**HOW TO COMPLETE THIS TASK:** Write out exactly the lines from the start of the entries through the one that contains "Step 2: BFS", including both.

[Recorded data]
....
-- pv_equiv track=rewrite | github.com/ggauravky/leetcode-solutions | Weekly Contest/Weekly Contest 498/Q3. Multi Source Flood Fill .py | colorGrid
-- ===== SOURCE A (Python) =====
-- from collections import deque
--
-- def colorGrid(n: int, m: int, sources: list[list[int]]) -> list[list[int]]:
--     # Required variable
--     lenqavirod = sources
--
--     grid = [[0] * m for _ in range(n)]
--     q = deque()
--
--     # Step 1: initialize sources
--     for r, c, color in sources:
--         grid[r][c] = color
--         q.append((r, c))
--
--     directions = [(1,0), (-1,0), (0,1), (0,-1)]
--
--     # Step 2: BFS
--     while q:
--         size = len(q)
--
--         # To handle same-time updates
--         updates = {}
--
--         for _ in range(size):
--             r, c = q.popleft()
--
--             for dr, dc in directions:
--                 nr, nc = r + dr, c + dc
--
--                 if 0 <= nr < n and 0 <= nc < m:
--                     if grid[nr][nc] == 0:
--                         color = grid[r][c]
--
--                         if (nr, nc) not in updates:
--                             updates[(nr, nc)] = color
--                         else:
--                             updates[(nr, nc)] = max(updates[(nr, nc)], color)
--
--         # Apply updates
--         for (r, c), color in updates.items():
--             grid[r][c] = color
--             q.append((r, c))
--
--     return grid
-- ===== SOURCE B (Python) =====
-- def colorGrid(n: int, m: int, sources: list[list[int]]) -> list[list[int]]:
--     # Synchronous relaxation ("Jacobi") instead of an explicit BFS queue:
--     # seed the grid, then repeatedly recolor every still-0 cell with the max
--     # of its non-zero neighbours until the grid stops changing.
--     grid = [[0] * m for _ in range(n)]
--     for r, c, color in sources:
--         grid[r][c] = color
--     while True:
--         nxt = [
--             [
--                 grid[r][c]
--                 if grid[r][c] != 0
--                 else max(
--                     (
--                         grid[nr][nc]
--                         for nr, nc in ((r - 1, c), (r + 1, c), (r, c - 1), (r, c + 1))
--                         if 0 <= nr < n and 0 <= nc < m and grid[nr][nc] != 0
--                     ),
--                     default=0,
--                 )
--                 for c in range(m)
--             ]
--             for r in range(n)
--         ]
--         if nxt == grid:
--             return grid
--         grid = nxt
-- ===== Notes on version B (the rewrite author's own statement) =====
-- stated objective: alternative
-- what changed: Replaces the explicit BFS (deque of frontier cells plus a per-level updates dict with max merging) by a queue-free synchronous relaxation: each round recomputes the whole grid, giving every still-0 cell the max of its non-zero neighbours, and stops at the first fixpoint.
-- outside the precondition, e.g. on colorGrid(2, 2, [[-1, 0, 7], [0, 1, 5]]): A returns [[7, 5], [7, 5]], B returns [[7, 5], [7, 7]]; on colorGrid(1, 2, [[0, 0, 0]]): A does not finish within the time limit, B returns [[0, 0]]
import Mathlib
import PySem

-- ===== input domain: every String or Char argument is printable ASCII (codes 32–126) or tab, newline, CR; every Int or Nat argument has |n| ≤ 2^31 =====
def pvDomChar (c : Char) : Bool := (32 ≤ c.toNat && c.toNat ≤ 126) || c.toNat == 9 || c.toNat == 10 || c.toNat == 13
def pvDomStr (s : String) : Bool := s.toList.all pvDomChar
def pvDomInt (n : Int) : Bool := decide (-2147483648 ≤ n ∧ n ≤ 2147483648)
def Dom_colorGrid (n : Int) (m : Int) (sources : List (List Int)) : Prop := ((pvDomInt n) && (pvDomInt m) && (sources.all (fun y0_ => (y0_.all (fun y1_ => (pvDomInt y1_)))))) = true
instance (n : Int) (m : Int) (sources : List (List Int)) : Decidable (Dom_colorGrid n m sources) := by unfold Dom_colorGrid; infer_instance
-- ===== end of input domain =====

-- B replaces A's explicit BFS (deque + per-level updates dict) by a queue-free synchronous
-- relaxation to a fixpoint: each round every still-0 cell takes the max of its non-zero
-- neighbours; equivalence is proved on grids whose sources are in-range triples with non-zero color.

-- ===== PORT A =====
-- shared grid primitives (grid[r][c] read / write, [[0]*m for _ in range(n)])
def pvGridGet (g : List (List Int)) (r c : Int) : Int :=
  PySem.List.pyGetD (PySem.List.pyGetD g r []) c 0

def pvGridSet (g : List (List Int)) (r c : Int) (v : Int) : List (List Int) :=
  PySem.List.pySetD g r (PySem.List.pySetD (PySem.List.pyGetD g r []) c v)

def pvGrid0 (n m : Int) : List (List Int) :=
  List.replicate n.toNat (List.replicate m.toNat 0)

def pvDirs : List (Int × Int) := [(1,0), (-1,0), (0,1), (0,-1)]

-- Step 1 of A: seed the grid and the queue in source order
def pvAseed (n m : Int) (sources : List (List Int)) : List (List Int) × List (Int × Int) :=
  sources.foldl (fun gq s =>
    match s with
    | [r, c, color] => (pvGridSet gq.1 r c color, gq.2 ++ [(r, c)])
    | _ => (gq.1, gq.2)) (pvGrid0 n m, [])

-- inner body of A's BFS round: one (popped cell, direction) step on the updates dict
def pvAupd1 (n m : Int) (g : List (List Int)) (rc : Int × Int)
    (u : PySem.Dict (Int × Int) Int) (d : Int × Int) : PySem.Dict (Int × Int) Int :=
  let nr := rc.1 + d.1
  let nc := rc.2 + d.2
  if 0 ≤ nr ∧ nr < n ∧ 0 ≤ nc ∧ nc < m then
    if pvGridGet g nr nc = 0 then
      let color := pvGridGet g rc.1 rc.2
      match u.get? (nr, nc) with
      | none => u.insert (nr, nc) color
      | some old => u.insert (nr, nc) (max old color)
    else u
  else u

-- one BFS round of A: pop every queued cell and collect the updates dict
def pvAupdates (n m : Int) (g : List (List Int)) (q : List (Int × Int)) :
    PySem.Dict (Int × Int) Int :=
  q.foldl (fun u rc => pvDirs.foldl (pvAupd1 n m g rc) u) PySem.Dict.empty

-- A's while-loop, ported with fuel; under Pre_ every round but the last colors at least one
-- 0-cell, so n*m+2 rounds always suffice (outside Pre_ the Python can loop forever).
def pvAloop (n m : Int) : Nat → List (List Int) → List (Int × Int) → List (List Int)
  | 0, g, _ => g
  | fuel + 1, g, q =>
    if q = [] then g
    else
      let u := pvAupdates n m g q
      let gq := u.items.foldl
        (fun gq e => (pvGridSet gq.1 e.1.1 e.1.2 e.2, gq.2 ++ [e.1])) (g, ([] : List (Int × Int)))
      pvAloop n m fuel gq.1 gq.2

def colorGrid (n : Int) (m : Int) (sources : List (List Int)) : List (List Int) :=
  let gq := pvAseed n m sources
  pvAloop n m (n.toNat * m.toNat + 2) gq.1 gq.2

-- ===== PORT B =====
-- B: seed the grid (no queue), then synchronous relaxation until the grid stops changing
def pvBseed (n m : Int) (sources : List (List Int)) : List (List Int) :=
  sources.foldl (fun g s =>
    match s with
    | [r, c, color] => pvGridSet g r c color
    | _ => g) (pvGrid0 n m)

def pvNbrs (p : Int × Int) : List (Int × Int) :=
  [(p.1 - 1, p.2), (p.1 + 1, p.2), (p.1, p.2 - 1), (p.1, p.2 + 1)]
....
**WRITTEN REPLY:**
-- pv_equiv track=rewrite | github.com/ggauravky/leetcode-solutions | Weekly Contest/Weekly Contest 498/Q3. Multi Source Flood Fill .py | colorGrid
-- ===== SOURCE A (Python) =====
-- from collections import deque
--
-- def colorGrid(n: int, m: int, sources: list[list[int]]) -> list[list[int]]:
--     # Required variable
--     lenqavirod = sources
--
--     grid = [[0] * m for _ in range(n)]
--     q = deque()
--
--     # Step 1: initialize sources
--     for r, c, color in sources:
--         grid[r][c] = color
--         q.append((r, c))
--
--     directions = [(1,0), (-1,0), (0,1), (0,-1)]
--
--     # Step 2: BFS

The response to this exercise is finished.